This works on the fact that Latin-1 0x00 through 0xff are mapping to consecutive UTF-8 code sequences 0x00-0x7f, 0xc2 0x80-bf, 0xc3 0x80-bf.

// converting one byte (latin-1 character) of input
while (*in)
{
    if ( *in < 0x80 )
    {
        // just copy
        *out++ = *in++;
    }
    else
    {
         // first byte is 0xc2 for 0x80-0xbf, 0xc3 for 0xc0-0xff
         // (the condition in () evaluates to true / 1)
         *out++ = 0xc2 + ( *in > 0xbf ),

         // second byte is the lower six bits of the input byte
         // with the highest bit set (and, implicitly, the second-
         // highest bit unset)
         *out++ = ( *in++ & 0x3f ) + 0x80;
    }
}

The problem with a function processing a single (input) character is that the output could be either one or two bytes, making the function a bit awkward to use.
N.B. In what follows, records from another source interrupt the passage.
-- pv_equiv track=rewrite | github.com/saad-ahmed98/ocrNDF | dataFinder.py | isDataToFind
-- ===== SOURCE A (Python) =====
-- dataToFind = {
--     "TTC": ["T.T.C.", "TTC", "ITC", "TIC","T.T.C"],
--     "TVA": ["TVA", "T.V.A", "TWA", "TWAA", "1WA", "1VA", "IVA", "TYA", "TY=A", "TVAA", " WA", " VA", "VRA", "TUA", "TOA"],
--     "HT": ["HT","NET", "H.T.", "H.T","HT", "H,T,", "H,T","HI", "H.I.", "H.I", "H1", "HF", "H|"],
--     "SIRET": ["SIRET", "BIRET", "SIREN", "S1RET", "S1RE1", "SIRE1", "SIRE1"],
--     "NAF": ["NAF", "NAT", "MAF", "MAT", "WIF"]
-- }
--
-- def isDataToFind(v, key):
--     value = v.upper()
--     if value in dataToFind[key]:
--         return True
--     splitval = value.split()
--     for spl in splitval:
--         if spl in dataToFind[key]:
--             return True
--         if len(spl) == len(key):
--             if len(lcs(spl, key)) >= 3:
--                 return True
--     if value.replace(" ", "") in dataToFind[key]:
--         return True
--     return False
--
-- def lcs(S, T):
--     m = len(S)
--     n = len(T)
--     counter = [[0]*(n+1) for x in range(m+1)]
--     longest = 0
--     lcs_set = []
--     for i in range(m):
--         for j in range(n):
--             if S[i] == T[j]:
--                 c = counter[i][j] + 1
--                 counter[i+1][j+1] = c
--                 if c > longest:
--                     lcs_set = []
--                     longest = c
--                     lcs_set.append(S[i-c+1:i+1])
--                 elif c == longest:
--                     lcs_set.append(S[i-c+1:i+1])
--     if len(lcs_set) > 0:
--         lcs_set.sort(key=len, reverse=True)
--         return lcs_set[0]
--     return ""
-- ===== SOURCE B (Python) =====
-- dataToFind = {
--     "TTC": ["T.T.C.", "TTC", "ITC", "TIC","T.T.C"],
--     "TVA": ["TVA", "T.V.A", "TWA", "TWAA", "1WA", "1VA", "IVA", "TYA", "TY=A", "TVAA", " WA", " VA", "VRA", "TUA", "TOA"],
--     "HT": ["HT","NET", "H.T.", "H.T","HT", "H,T,", "H,T","HI", "H.I.", "H.I", "H1", "HF", "H|"],
--     "SIRET": ["SIRET", "BIRET", "SIREN", "S1RET", "S1RE1", "SIRE1", "SIRE1"],
--     "NAF": ["NAF", "NAT", "MAF", "MAT", "WIF"]
-- }
--
-- def isDataToFind(v, key):
--     value = v.upper()
--     words = dataToFind[key]
--     if value in words:
--         return True
--     for spl in value.split():
--         if spl in words:
--             return True
--         if len(spl) == len(key) and any(spl[i:i+3] in key for i in range(len(spl) - 2)):
--             return True
--     if value.replace(" ", "") in words:
--         return True
--     return False
-- ===== Notes on version B (the rewrite author's own statement) =====
-- stated objective: simpler
-- what changed: Replaces A's 2-D longest-common-substring dynamic-programming helper (lcs: full (m+1)x(n+1) counter matrix plus a collected, sorted list of candidate substrings) with a direct scan testing whether some length-3 contiguous window of the word occurs in the key; the surrounding membership checks keep their order.
import Mathlib
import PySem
You are usually better off (both in performance and cleanliness of code) with processing whole strings.

Note that the assumption of Latin-1 as input encoding is very likely to be wrong. For example, Latin-1 doesn't have the Euro sign (), or any of these characters ŠšŽžŒœŸ, which makes most people in Europe use either Latin-9 or CP-1252, even if they are not aware of it. ("Encoding? No idea. Latin-1? Yea, that sounds about right.")

All that being said, that's the C way to do it. The C++ way would (probably, hopefully) look more like this:

#include <unistr.h>
#include <bytestream.h>

// ...

icu::UnicodeString ustr( in, "ISO-8859-1" );

// ...work with a properly Unicode-aware string class...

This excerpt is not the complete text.